25 rouges des Prés, vente de broutards
93 ha de SAU dont 34 de blé, 7 de colza, 6 d’orge d’hiver, 12 de lin fibre, 4 de maïs ensilage et 29 de prairies naturelles
1,1 UMO : l’éleveur et un apprenti

 

 

Emmanuel Mary, conseiller viande bovine, Chambre d'agriculture de l'Eure

"Une très bonne marge brute par vache en moyenne"

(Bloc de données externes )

-- pv_equiv track=rewrite | github.com/jm1261/MicroscopyPeriodAnalysis | 1DGratingAnalysis.py | SEMDict
-- ===== SOURCE A (Python) =====
-- def SEMDict(lines):
--     '''
--     Read lines from SEM output txt file and pulls important parameters into
--     dictionary. To further add parameters, simply add names and keys to the
--     sample dictionary in this function. Remember FULL_SIZE parameter is [width,
--     height].
--     Args:
--         lines: <array> array of lines from txt file, stripped of '$' and '\n'
--     Returns:
--         parameterdict: <dict> parameter dictionary
--     '''
--     parameterdict = {
--         'SM_EMI_CURRENT': None,
--         'CM_ACCEL_VOLT': None,
--         'SM_WD': None,
--         'CM_MAG': None,
--         'CM_BRIGHTNESS': None,
--         'CM_CONTRAST': None,
--         'CM_FULL_SIZE': None,
--         'SM_MICRON_BAR': None,
--         'SM_MICRON_MARKER': None}
--     for line in lines:
--         splitline = line.split(' ')
--         if splitline[0] in parameterdict.keys():
--             parameterdict[f'{splitline[0]}'] = splitline[1:]
--     return parameterdict
-- ===== SOURCE B (Python) =====
-- _KEYS = ('SM_EMI_CURRENT', 'CM_ACCEL_VOLT', 'SM_WD', 'CM_MAG',
--          'CM_BRIGHTNESS', 'CM_CONTRAST', 'CM_FULL_SIZE',
--          'SM_MICRON_BAR', 'SM_MICRON_MARKER')
--
--
-- def SEMDict(lines):
--     '''Key-major search: for each parameter name, scan the lines from the end
--     and take the first (i.e. overall last) line whose first token is that name.
--     No dict of lines is ever built.'''
--     def find(name):
--         for line in reversed(lines):
--             parts = line.split(' ')
--             if parts[0] == name:
--                 return parts[1:]
--         return None
--     return {name: find(name) for name in _KEYS}
-- ===== Notes on version B (the rewrite author's own statement) =====
-- stated objective: alternative
-- what changed: A makes one line-major pass mutating a pre-seeded dict (membership test + overwrite); B builds no table at all: it is key-major, doing for each of the nine parameter names an independent reverse scan of the lines that returns at the first (i.e. last-occurring) match, so there is no dict of lines, no membership test and no mutation.
import Mathlib
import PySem

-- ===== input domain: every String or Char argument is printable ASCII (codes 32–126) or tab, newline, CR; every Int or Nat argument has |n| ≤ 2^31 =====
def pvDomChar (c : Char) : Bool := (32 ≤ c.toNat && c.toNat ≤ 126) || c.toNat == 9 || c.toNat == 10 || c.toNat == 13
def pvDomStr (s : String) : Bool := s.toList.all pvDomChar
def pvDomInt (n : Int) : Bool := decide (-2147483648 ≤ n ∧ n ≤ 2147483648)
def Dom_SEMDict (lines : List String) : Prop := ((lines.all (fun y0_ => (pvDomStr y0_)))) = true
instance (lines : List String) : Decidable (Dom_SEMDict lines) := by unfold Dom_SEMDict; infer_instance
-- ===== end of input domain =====

-- B is key-major: for each of the nine parameter names it does an independent
-- reverse scan of the lines and returns at the first (= overall last) match —
-- no table of lines, no membership test, no mutated dict (alternative; same cost class).

-- ===== PORT A =====
-- the dict literal of A (nine parameters, all initially None)
def SEMDict (lines : List String) : List (String × Option (List String)) :=
  let parameterdict : PySem.Dict String (Option (List String)) :=
    PySem.Dict.ofList
      [("SM_EMI_CURRENT", none), ("CM_ACCEL_VOLT", none), ("SM_WD", none),
       ("CM_MAG", none), ("CM_BRIGHTNESS", none), ("CM_CONTRAST", none),
       ("CM_FULL_SIZE", none), ("SM_MICRON_BAR", none), ("SM_MICRON_MARKER", none)]
  (lines.foldl (fun d line =>
      let splitline := (PySem.Str.split? line " ").getD []
      match PySem.List.pyGet? splitline 0 with
      | none => d          -- unreachable: split(' ') is never empty
      | some h =>
          if d.contains h then
            d.insert h (some (PySem.List.slice splitline (some 1) none))
          else d)
    parameterdict).items

-- ===== PORT B =====
-- the _KEYS tuple of Source B
def pvKeys : List String :=
  ["SM_EMI_CURRENT", "CM_ACCEL_VOLT", "SM_WD", "CM_MAG", "CM_BRIGHTNESS",
   "CM_CONTRAST", "CM_FULL_SIZE", "SM_MICRON_BAR", "SM_MICRON_MARKER"]

-- Source B's find(name): 'for line in reversed(lines): … return parts[1:]' =
-- first match over the reversed list (findSome? is that loop)
def pvFind (name : String) (lines : List String) : Option (List String) :=
  lines.reverse.findSome? (fun line =>
    match (PySem.Str.split? line " ").getD [] with
    | [] => none           -- unreachable: split(' ') is never empty
    | h :: tl => if h == name then some tl else none)

def SEMDict_alt (lines : List String) : List (String × Option (List String)) :=
  -- {name: find(name) for name in _KEYS}
  pvKeys.map (fun name => (name, pvFind name lines))

-- ===== PRECONDITION & SPEC =====
def Spec_SEMDict (lines : List String) (out : List (String × Option (List String))) : Prop := out = SEMDict_alt lines
instance (lines : List String) (out : List (String × Option (List String))) : Decidable (Spec_SEMDict lines out) := by unfold Spec_SEMDict; infer_instance

-- ===== CLAIM (what is proved, stated in full; the proofs are below) =====
def Claim_equal_SEMDict : Prop := ∀ (lines : List String), Dom_SEMDict lines → Spec_SEMDict lines (SEMDict lines)

-- ===== LEMMAS AND PROOFS =====

-- loop invariant for A: A's dict always has exactly the nine keys, and its value
-- at each key is what B's reverse search on the remaining lines, falling back to
-- the value already stored, would give
theorem pv_loop (lines : List String)
    (d : PySem.Dict String (Option (List String)))
    (hk : d.keys = pvKeys) :
    (lines.foldl (fun d line =>
        let splitline := (PySem.Str.split? line " ").getD []
        match PySem.List.pyGet? splitline 0 with
        | none => d
        | some h =>
            if d.contains h then
              d.insert h (some (PySem.List.slice splitline (some 1) none))
            else d) d)
      =
    PySem.Dict.mk (pvKeys.map (fun name => (name,
      ((pvFind name lines).map some).getD (d.getD name none)))) := by
  induction lines generalizing d with
  | nil =>
      simp only [List.foldl_nil, pvFind, List.reverse_nil, List.findSome?_nil,
        Option.map_none, Option.getD_none]
      apply PySem.Dict.ext
      have hnd : d.keys.Nodup := by rw [hk]; decide
      have hit := PySem.Dict.items_eq_map_keys d hnd none
      rw [hit, hk]
  | cons line rest ih =>
      simp only [List.foldl_cons]
      have hrev : ∀ name, pvFind name (line :: rest)
          = (pvFind name rest).or
              (match (PySem.Str.split? line " ").getD [] with
               | [] => none
               | h :: tl => if h == name then some tl else none) := by
        intro name
        simp [pvFind, List.findSome?_append]
      cases hsp : (PySem.Str.split? line " ").getD [] with
      | nil =>
          refine Eq.trans (ih d hk) ?_
          congr 1
          apply List.map_congr_left
          intro k _
          rw [hrev k, hsp]
          simp
      | cons h tl =>
          have hget : PySem.List.pyGet? (h :: tl) (0 : Int) = some h := by
            simp [PySem.List.pyGet?, PySem.List.pyIdx?]
          simp only [hget]
          have hcont : d.contains h = decide (h ∈ pvKeys) := by
            rw [PySem.Dict.contains_eq_decide_mem_keys, hk]
          by_cases hmem : h ∈ pvKeys
          · rw [hcont]
            simp only [hmem, decide_true, if_true]
            have hsl : PySem.List.slice (h :: tl) (some 1) none = tl := by
              rw [PySem.List.slice_from_one]; rfl
            rw [hsl]
            have hins : (d.insert h (some tl)).keys = pvKeys := by
              rw [PySem.Dict.keys_insert_of_contains, hk]
              rw [hcont]; simp [hmem]
            refine Eq.trans (ih (d.insert h (some tl)) hins) ?_
            congr 1
            apply List.map_congr_left
            intro k _
            rw [hrev k, hsp]
            by_cases hke : k = h
            · subst hke
              simp [PySem.Dict.getD_insert_self, Option.or]
              cases pvFind k rest <;> simp
            · have hbk : (h == k) = false := by
                rw [beq_eq_false_iff_ne]; intro e; exact hke e.symm
              simp [hbk, PySem.Dict.getD_insert_of_ne (hne := hke)]
          · rw [hcont]
            simp only [hmem, decide_false]
            refine Eq.trans (ih d hk) ?_
            congr 1
            apply List.map_congr_left
            intro k hkm
            rw [hrev k, hsp]
            have hbk : (h == k) = false := by
              rw [beq_eq_false_iff_ne]; intro e; exact hmem (e ▸ hkm)
            simp [hbk]

-- ===== VERDICT (by name: the statement is the Claim_ definition above) =====
theorem SEMDict_spec : Claim_equal_SEMDict := by
  intro lines _
  unfold Spec_SEMDict SEMDict SEMDict_alt
  refine Eq.trans (congrArg PySem.Dict.items
    (pv_loop lines (PySem.Dict.ofList
      [("SM_EMI_CURRENT", none), ("CM_ACCEL_VOLT", none), ("SM_WD", none),
       ("CM_MAG", none), ("CM_BRIGHTNESS", none), ("CM_CONTRAST", none),
       ("CM_FULL_SIZE", none), ("SM_MICRON_BAR", none), ("SM_MICRON_MARKER", none)])
      (by decide))) ?_
  have hi : ∀ (L : List (String × Option (List String))), (PySem.Dict.mk L).items = L :=
    fun _ => rfl
  rw [hi]
  apply List.map_congr_left
  intro k hk
  have hD : (PySem.Dict.ofList
      [("SM_EMI_CURRENT", (none : Option (List String))), ("CM_ACCEL_VOLT", none), ("SM_WD", none),
       ("CM_MAG", none), ("CM_BRIGHTNESS", none), ("CM_CONTRAST", none),
       ("CM_FULL_SIZE", none), ("SM_MICRON_BAR", none), ("SM_MICRON_MARKER", none)]).getD k none = none := by
    fin_cases hk <;> decide
  rw [hD]
  cases pvFind k lines <;> rfl
-- pv_equiv track=rewrite | github.com/emon51/myCodes | Intervals/Interviewbit: Disjoint Intervals.py | solve
-- ===== SOURCE A (Python) =====
-- def solve(A):
--
--     A.sort()
--     stack = []
--     for s, e in A:
--         if stack and s <= stack[-1][1]:
--             prev_s, prev_e = stack.pop()
--             stack.append([min(s, prev_s), min(e, prev_e)])
--         else:
--             stack.append([s, e])
--
--     return len(stack)
-- ===== SOURCE B (Python) =====
-- def solve(A):
--     # Same in-place A.sort() mutation as the original; the count is computed by a
--     # longest-chain dynamic program instead of the greedy merge-stack.
--     A.sort()
--     seen = []   # (end, dp) per processed interval, in order
--     best = 0
--     for s, e in A:
--         m = 0
--         for pe, pd in seen:
--             if pe < s and pd > m:
--                 m = pd
--         seen.append((e, m + 1))
--         if m + 1 > best:
--             best = m + 1
--     return best
-- ===== Notes on version B (the rewrite author's own statement) =====
-- stated objective: alternative
-- what changed: Replaces the greedy merge-stack (pop/push of group minima) by a longest-chain dynamic program: for each interval in sorted order B computes the length of the longest sequence of mutually disjoint intervals ending there and returns the maximum; the proof shows each interval's DP value is exactly its group index in A's stack.
import Mathlib
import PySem

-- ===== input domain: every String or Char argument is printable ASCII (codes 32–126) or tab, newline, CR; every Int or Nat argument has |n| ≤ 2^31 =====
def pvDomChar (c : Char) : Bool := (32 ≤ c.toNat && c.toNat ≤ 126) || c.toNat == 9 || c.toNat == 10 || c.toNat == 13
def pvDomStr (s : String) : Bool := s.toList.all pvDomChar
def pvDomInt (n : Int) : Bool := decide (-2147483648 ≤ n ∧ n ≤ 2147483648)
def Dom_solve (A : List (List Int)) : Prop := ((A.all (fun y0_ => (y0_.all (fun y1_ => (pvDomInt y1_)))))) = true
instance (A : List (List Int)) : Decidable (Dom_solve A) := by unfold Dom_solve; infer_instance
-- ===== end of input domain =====

-- B replaces A's greedy merge-stack by a longest-chain dynamic program over the
-- sorted intervals; both call A.sort() (the same in-place mutation), so only the
-- return value is at issue.

-- ===== PORT A =====
-- A's stack, top first (Python appends/pops at the end; here the head is the top).
def solveStep (stack : List (Int × Int)) (x : List Int) : List (Int × Int) :=
  match x, stack with
  | [s, e], (ps, pe) :: tail =>
      if s ≤ pe then (min s ps, min e pe) :: tail else (s, e) :: (ps, pe) :: tail
  | [s, e], [] => [(s, e)]
  | _, st => st   -- unreachable under Pre_solve (Python raises on non-pairs)

def solve (A : List (List Int)) : Int :=
  (((PySem.List.sorted A (fun x => x) false).foldl solveStep []).length : Int)

-- ===== PORT B =====
-- B's state: the list `seen` of (end, dp) per processed interval, and `best`.
def solveAltStep (st : List (Int × Int) × Int) (x : List Int) : List (Int × Int) × Int :=
  match x with
  | [s, e] =>
      let m := st.1.foldl (fun m p => if p.1 < s ∧ m < p.2 then p.2 else m) 0
      (st.1 ++ [(e, m + 1)], if st.2 < m + 1 then m + 1 else st.2)
  | _ => st   -- unreachable under Pre_solve

def solve_alt (A : List (List Int)) : Int :=
  ((PySem.List.sorted A (fun x => x) false).foldl solveAltStep ([], 0)).2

La marge brute par vache allaitante est, sur les trois derniers exercices, de 853 à 1 293 euros. Ramenée à l’hectare, avec un système peu chargé, elle est de 575 à 776 euros. Les charges sont bien maîtrisées et la reproduction est parfaitement réussie. Les charges vétérinaires sont faibles. Il y a encore des économies à faire sur le budget alimentation. Il est possible d’augmenter légèrement le chargement tout en gardant une sécurité par rapport aux aléas climatiques. À 1,20 UGB/ha SFP, il est un peu faible par rapport au potentiel des prairies. Cela permettrait de récolter un peu plus de foin, et de se passer des trois hectares de maïs ensilage (rendement de 14 à 15 tMS/ha), quitte à avoir des vaches un peu moins en état au vêlage.

 

 

 

 

 

 

 

 

 

 

Un syndicat d’éleveurs normands pour la Rouge des Prés

Une quinzaine d’éleveurs de Rouge des Prés des régions Normandie et Hauts-de-France sont regroupés en association. « Le groupe a pour objectif de promouvoir la race Rouge des Prés dans la région et de contribuer à son développement tout en travaillant sur le plan technico-économique », explique Emmanuel Mary, animateur du syndicat pour la chambre d’agriculture de Normandie. La race voit ses effectifs augmenter de 5 % par an dans la zone. "La race a fait des progrès considérables sur la facilité de vêlage, et l’ossature a beaucoup évolué. La finesse du squelette est très satisfaisante aujourd’hui." Le prochain chantier du groupe pourrait porter sur la recherche d’un circuit commercial (hors vente directe) pour améliorer la valorisation des animaux.